Le recours au framework offensif open source COVENANT pour l'implant PrismexStager illustre une évolution méthodologique notable : les groupes APT étatiques privilégient de plus en plus des outils publiquement disponibles plutôt que des frameworks propriétaires, rendant l'attribution technique plus complexe et compliquant le travail des équipes de réponse à incident. De la même manière, le choix du service cloud grand public Filen.io comme canal de commande et contrôle s'inscrit dans une pratique désormais bien établie chez les acteurs étatiques russes : détourner des services légitimes (stockage cloud, messageries chiffrées, plateformes collaboratives) pour faire transiter du trafic malveillant au sein de flux réseau considérés comme bénins par les pare-feux et les solutions de filtrage DNS.

L'usage de la stéganographie dans des fichiers Excel pour dissimuler les charges utiles constitue également un signal d'alerte pour les équipes de sécurité défensive : cette technique complique significativement la détection par les moteurs antivirus traditionnels et les sandboxes d'analyse comportementale, qui peinent à identifier des données malveillantes encapsulées dans des structures de fichiers légitimes. Combinée au thème du leurre choisi — un document relatif aux inventaires de drones, particulièrement pertinent dans le contexte du conflit ukrainien — cette approche démontre un travail de reconnaissance social engineering ciblé et documenté en amont de la campagne.

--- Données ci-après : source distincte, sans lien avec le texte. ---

-- pv_equiv track=rewrite | github.com/OpenDCAI/DataFlow-Agent | dataflow_agent/web_collection/utils/web_tools.py | extract_urls_from_search_results
-- ===== SOURCE A (Python) =====
-- from typing import Dict, List, Any, Optional
--
-- def extract_urls_from_search_results(search_results: str) -> List[str]:
--     """Extract URLs from search results text
--
--     Args:
--         search_results: Search results text
--
--     Returns:
--         List of unique URLs
--     """
--     urls = []
--     lines = search_results.split("\n")
--     for line in lines:
--         if line.startswith("URL:"):
--             url = line[4:].strip()
--             if url:
--                 urls.append(url)
--     return list(dict.fromkeys(urls))  # Remove duplicates
-- ===== SOURCE B (Python) =====
-- from typing import List
--
--
-- def extract_urls_from_search_results(search_results: str) -> List[str]:
--     """Extract unique URLs by consuming a worklist of lines: each time a URL is
--     found it is emitted and every later line carrying the same URL is deleted
--     from the remaining worklist, so no set/dict dedup is ever needed."""
--     result = []
--     lines = search_results.split("\n")
--     while lines:
--         line, lines = lines[0], lines[1:]
--         if line.startswith("URL:"):
--             url = line[4:].strip()
--             if url:
--                 result.append(url)
--                 lines = [l for l in lines
--                          if not (l.startswith("URL:") and l[4:].strip() == url)]
--     return result
-- ===== Notes on version B (the rewrite author's own statement) =====
-- stated objective: alternative
-- what changed: B dedups by deletion instead of by lookup: it consumes a worklist of lines and, whenever a URL is emitted, filters every later line with the same URL out of the remaining worklist, so there is no collect-then-dedup phase and no set/dict at all.
import Mathlib
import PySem

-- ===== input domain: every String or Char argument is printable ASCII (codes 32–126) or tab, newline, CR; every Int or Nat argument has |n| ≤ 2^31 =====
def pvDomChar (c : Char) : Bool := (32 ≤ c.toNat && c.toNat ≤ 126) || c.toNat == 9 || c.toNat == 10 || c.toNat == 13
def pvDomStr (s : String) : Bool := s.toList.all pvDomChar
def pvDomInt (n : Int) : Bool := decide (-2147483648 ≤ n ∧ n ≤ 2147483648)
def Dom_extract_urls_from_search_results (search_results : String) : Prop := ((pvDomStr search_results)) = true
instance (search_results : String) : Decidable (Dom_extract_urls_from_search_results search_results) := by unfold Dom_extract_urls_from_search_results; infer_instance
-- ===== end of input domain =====

-- B dedups by deletion: each emitted URL removes its later duplicates from the remaining
-- worklist of lines, replacing A's collect-then-dedup; objective: alternative.

-- ===== PORT A =====
-- step of A's loop: append the stripped URL when the line matches and it is non-empty
def pvAStep (urls : List String) (line : String) : List String :=
  if PySem.Str.startswith line "URL:" then
    let url := PySem.Str.strip (PySem.Str.slice line (some 4) none)
    if url ≠ "" then urls ++ [url] else urls
  else urls

def extract_urls_from_search_results (search_results : String) : List String :=
  let lines := (PySem.Str.split? search_results "\n").getD []
  let urls := lines.foldl pvAStep []
  PySem.List.dedup urls

-- ===== PORT B =====
-- B's while loop: consume the worklist `lines`, deleting later duplicates of each emitted URL
def pvGo (lines : List String) (result : List String) : List String :=
  match lines with
  | [] => result
  | line :: rest =>
    if PySem.Str.startswith line "URL:" then
      let url := PySem.Str.strip (PySem.Str.slice line (some 4) none)
      if url ≠ "" then
        pvGo (rest.filter (fun l =>
          !(PySem.Str.startswith l "URL:" &&
            (PySem.Str.strip (PySem.Str.slice l (some 4) none) == url)))) (result ++ [url])
      else pvGo rest result
    else pvGo rest result
termination_by lines.length
decreasing_by
  · simp only [List.length_unattach, List.length_cons]
    exact Nat.lt_succ_of_le (le_trans (List.length_filter_le _ _) (by simp))
  · simp only [List.length_cons]; omega
  · simp only [List.length_cons]; omega

def extract_urls_from_search_results_alt (search_results : String) : List String :=
  pvGo ((PySem.Str.split? search_results "\n").getD []) []

-- ===== PRECONDITION & SPEC =====
def Spec_extract_urls_from_search_results (search_results : String) (out : List String) : Prop := out = extract_urls_from_search_results_alt search_results
instance (search_results : String) (out : List String) : Decidable (Spec_extract_urls_from_search_results search_results out) := by unfold Spec_extract_urls_from_search_results; infer_instance

-- ===== CLAIM =====
def Claim_equal_extract_urls_from_search_results : Prop := ∀ (search_results : String), Dom_extract_urls_from_search_results search_results → Spec_extract_urls_from_search_results search_results (extract_urls_from_search_results search_results)

-- ===== LEMMAS AND PROOFS =====

-- the URL a line contributes, if any
def pvUrlOf? (line : String) : Option String :=
  if PySem.Str.startswith line "URL:" then
    let url := PySem.Str.strip (PySem.Str.slice line (some 4) none)
    if url = "" then none else some url
  else none

-- A's fold collects exactly the filterMap of pvUrlOf?
theorem pv_foldA (lines : List String) (acc : List String) :
    lines.foldl pvAStep acc = acc ++ lines.filterMap pvUrlOf? := by
  induction lines generalizing acc with
  | nil => simp
  | cons l rest ih =>
    by_cases hs : PySem.Chars.startswith l.toList ['U','R','L',':'] = true
    · by_cases he : PySem.Str.strip (PySem.Str.slice l (some 4) none) = ""
      · simp [pvAStep, pvUrlOf?, hs, he, ih]
      · simp [pvAStep, pvUrlOf?, hs, he, ih]
    · simp [pvAStep, pvUrlOf?, hs, ih]

-- filtering already-present elements does not change a Set.add fold
theorem pv_foldl_add_filter_mem (xs : List String) (s : PySem.Set String) (u : String)
    (hu : u ∈ s) :
    xs.foldl PySem.Set.add s = (xs.filter (fun x => x ≠ u)).foldl PySem.Set.add s := by
  induction xs generalizing s with
  | nil => simp
  | cons x t ih =>
    by_cases hx : x = u
    · subst hx
      have : PySem.Set.add s x = s := by simp [PySem.Set.add, hu]
      simp [this, ih _ hu]
    · have hu' : u ∈ PySem.Set.add s x := by
        simp [PySem.Set.add]; split <;> simp [hu]
      simp [hx, ih _ hu']

-- a prefix not touched by the fold stays a prefix
theorem pv_foldl_add_prefix (xs : List String) (a b : List String)
    (ha : ∀ y ∈ xs, y ∉ a) :
    xs.foldl PySem.Set.add (a ++ b) = a ++ xs.foldl PySem.Set.add b := by
  induction xs generalizing b with
  | nil => simp
  | cons x t ih =>
    have hxa : x ∉ a := ha x (by simp)
    have hc : PySem.Set.add (a ++ b) x = a ++ PySem.Set.add b x := by
      simp [PySem.Set.add, List.contains_eq_mem, hxa]
      split <;> simp
    simp only [List.foldl_cons, hc]
    exact ih _ (fun y hy => ha y (by simp [hy]))

-- dedup of a cons: keep the head, dedup the tail with the head removed
theorem pv_dedup_cons (u : String) (xs : List String) :
    PySem.List.dedup (u :: xs) = u :: PySem.List.dedup (xs.filter (fun x => x ≠ u)) := by
  simp only [PySem.List.dedup_eq_ofList, PySem.Set.ofList_eq_foldl, List.foldl_cons]
  have h0 : PySem.Set.add ([] : PySem.Set String) u = [u] := by simp [PySem.Set.add]
  rw [h0, pv_foldl_add_filter_mem xs [u] u (by simp)]
  have : ([u] : List String) = [u] ++ [] := by simp
  rw [this, pv_foldl_add_prefix]
  · simp
  · intro y hy; simp at hy; simp [hy.2]

-- B's deletion filter acts on contributions as removing the emitted URL
theorem pv_filter_filterMap (rest : List String) (u : String) (hu : u ≠ "") :
    (rest.filter (fun l =>
        !(PySem.Str.startswith l "URL:" &&
          (PySem.Str.strip (PySem.Str.slice l (some 4) none) == u)))).filterMap pvUrlOf?
      = (rest.filterMap pvUrlOf?).filter (fun x => x ≠ u) := by
  induction rest with
  | nil => simp
  | cons l t ih =>
    cases hs : PySem.Str.startswith l "URL:" with
    | false =>
      have hP : (!(PySem.Str.startswith l "URL:" &&
          (PySem.Str.strip (PySem.Str.slice l (some 4) none) == u))) = true := by
        rw [hs]; simp
      have h0 : pvUrlOf? l = none := by
        simp only [pvUrlOf?, hs, Bool.false_eq_true, if_false]
      simp only [List.filter_cons, List.filterMap_cons, hP, h0, if_true]
      exact ih
    | true =>
      by_cases he : PySem.Str.strip (PySem.Str.slice l (some 4) none) = ""
      · -- no contribution; kept by the deletion filter since "" ≠ u
        have hP : (!(PySem.Str.startswith l "URL:" &&
            (PySem.Str.strip (PySem.Str.slice l (some 4) none) == u))) = true := by
          rw [hs, he]; simp [Ne.symm hu]
        have h0 : pvUrlOf? l = none := by
          simp only [pvUrlOf?, hs, he, if_pos]
        simp only [List.filter_cons, List.filterMap_cons, hP, h0, if_true]
        exact ih
      · by_cases hq : PySem.Str.strip (PySem.Str.slice l (some 4) none) = u
        · -- deleted; its contribution u is dropped by the ≠-filter
          have hP : (!(PySem.Str.startswith l "URL:" &&
              (PySem.Str.strip (PySem.Str.slice l (some 4) none) == u))) = false := by
            rw [hs, hq]; simp
          have hsome : pvUrlOf? l = some u := by
            simp only [pvUrlOf?, hs, if_true]
            rw [if_neg he, hq]
          have hd : (decide (u ≠ u)) = false := by simp
          simp only [List.filter_cons, List.filterMap_cons, hP, hsome, Bool.false_eq_true,
            if_false, hd]
          exact ih
        · -- kept; its contribution passes the ≠-filter
          have hP : (!(PySem.Str.startswith l "URL:" &&
              (PySem.Str.strip (PySem.Str.slice l (some 4) none) == u))) = true := by
            rw [hs]; simp [hq]
          have hsome : pvUrlOf? l = some (PySem.Str.strip (PySem.Str.slice l (some 4) none)) := by
            simp only [pvUrlOf?, hs, if_true]
            rw [if_neg he]
          have hd : (decide (PySem.Str.strip (PySem.Str.slice l (some 4) none) ≠ u)) = true := by
            simp [hq]
          simp only [List.filter_cons, List.filterMap_cons, hP, hsome, if_true,
            hd]
          rw [ih]

-- the deletion loop computes dedup of the contributions (strong induction on the worklist length)
theorem pv_go_aux (n : Nat) : ∀ (lines : List String), lines.length ≤ n → ∀ (result : List String),
    pvGo lines result = result ++ PySem.List.dedup (lines.filterMap pvUrlOf?) := by
  induction n with
  | zero =>
    intro lines h result
    have hnil : lines = [] := List.eq_nil_of_length_eq_zero (Nat.le_zero.mp h)
    subst hnil; simp [pvGo]
  | succ n ih =>
    intro lines h result
    match lines with
    | [] => simp [pvGo]
    | line :: rest =>
      have hr : rest.length ≤ n := by simp only [List.length_cons] at h; omega
      rw [pvGo]
      by_cases hs : PySem.Chars.startswith line.toList ['U','R','L',':'] = true
      · by_cases he : PySem.Str.strip (PySem.Str.slice line (some 4) none) = ""
        · simp [pvUrlOf?, hs, he, ih rest hr]
        · have hsS : PySem.Str.startswith line "URL:" = true := by simpa using hs
          have hsome : pvUrlOf? line = some (PySem.Str.strip (PySem.Str.slice line (some 4) none)) := by
            simp only [pvUrlOf?, hsS, if_true]
            rw [if_neg he]
          have hf : (rest.filter (fun l =>
              !(PySem.Str.startswith l "URL:" &&
                (PySem.Str.strip (PySem.Str.slice l (some 4) none) ==
                  PySem.Str.strip (PySem.Str.slice line (some 4) none))))).length ≤ n :=
            le_trans (List.length_filter_le _ _) hr
          have hstep := ih _ hf (result ++ [PySem.Str.strip (PySem.Str.slice line (some 4) none)])
          rw [pv_filter_filterMap rest _ he] at hstep
          have hd := pv_dedup_cons (PySem.Str.strip (PySem.Str.slice line (some 4) none))
            (rest.filterMap pvUrlOf?)
          simp at hstep hd
          simp [hs, he, hsome, hstep, hd]
      · simp [pvUrlOf?, hs, ih rest hr]

theorem pv_go (lines result : List String) :
    pvGo lines result = result ++ PySem.List.dedup (lines.filterMap pvUrlOf?) :=
  pv_go_aux lines.length lines le_rfl result

-- ===== VERDICT =====
theorem extract_urls_from_search_results_spec : Claim_equal_extract_urls_from_search_results := by
  intro s _
  unfold Spec_extract_urls_from_search_results
  show PySem.List.dedup (((PySem.Str.split? s "\n").getD []).foldl pvAStep []) =
    extract_urls_from_search_results_alt s
  unfold extract_urls_from_search_results_alt
  rw [pv_foldA, pv_go]
  simp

Recommandations de mitigation

  • Renforcer la surveillance des macros VBA dans les documents Office, notamment via des politiques de blocage par défaut pour les fichiers issus de sources externes.
  • Surveiller les connexions sortantes vers des services de stockage cloud non approuvés par la politique de sécurité de l'organisation (Filen.io, Mega, pCloud, etc.).
  • Auditer les tâches planifiées et les clés de registre COM pour détecter les mécanismes de persistance non autorisés.
  • Déployer une solution EDR capable d'analyser le comportement post-exécution plutôt que la seule signature statique des fichiers.
  • Sensibiliser les équipes des secteurs logistique, ferroviaire et maritime, historiquement moins matures en cybersécurité que le secteur bancaire ou industriel, à la menace spécifique du spear-phishing ciblé.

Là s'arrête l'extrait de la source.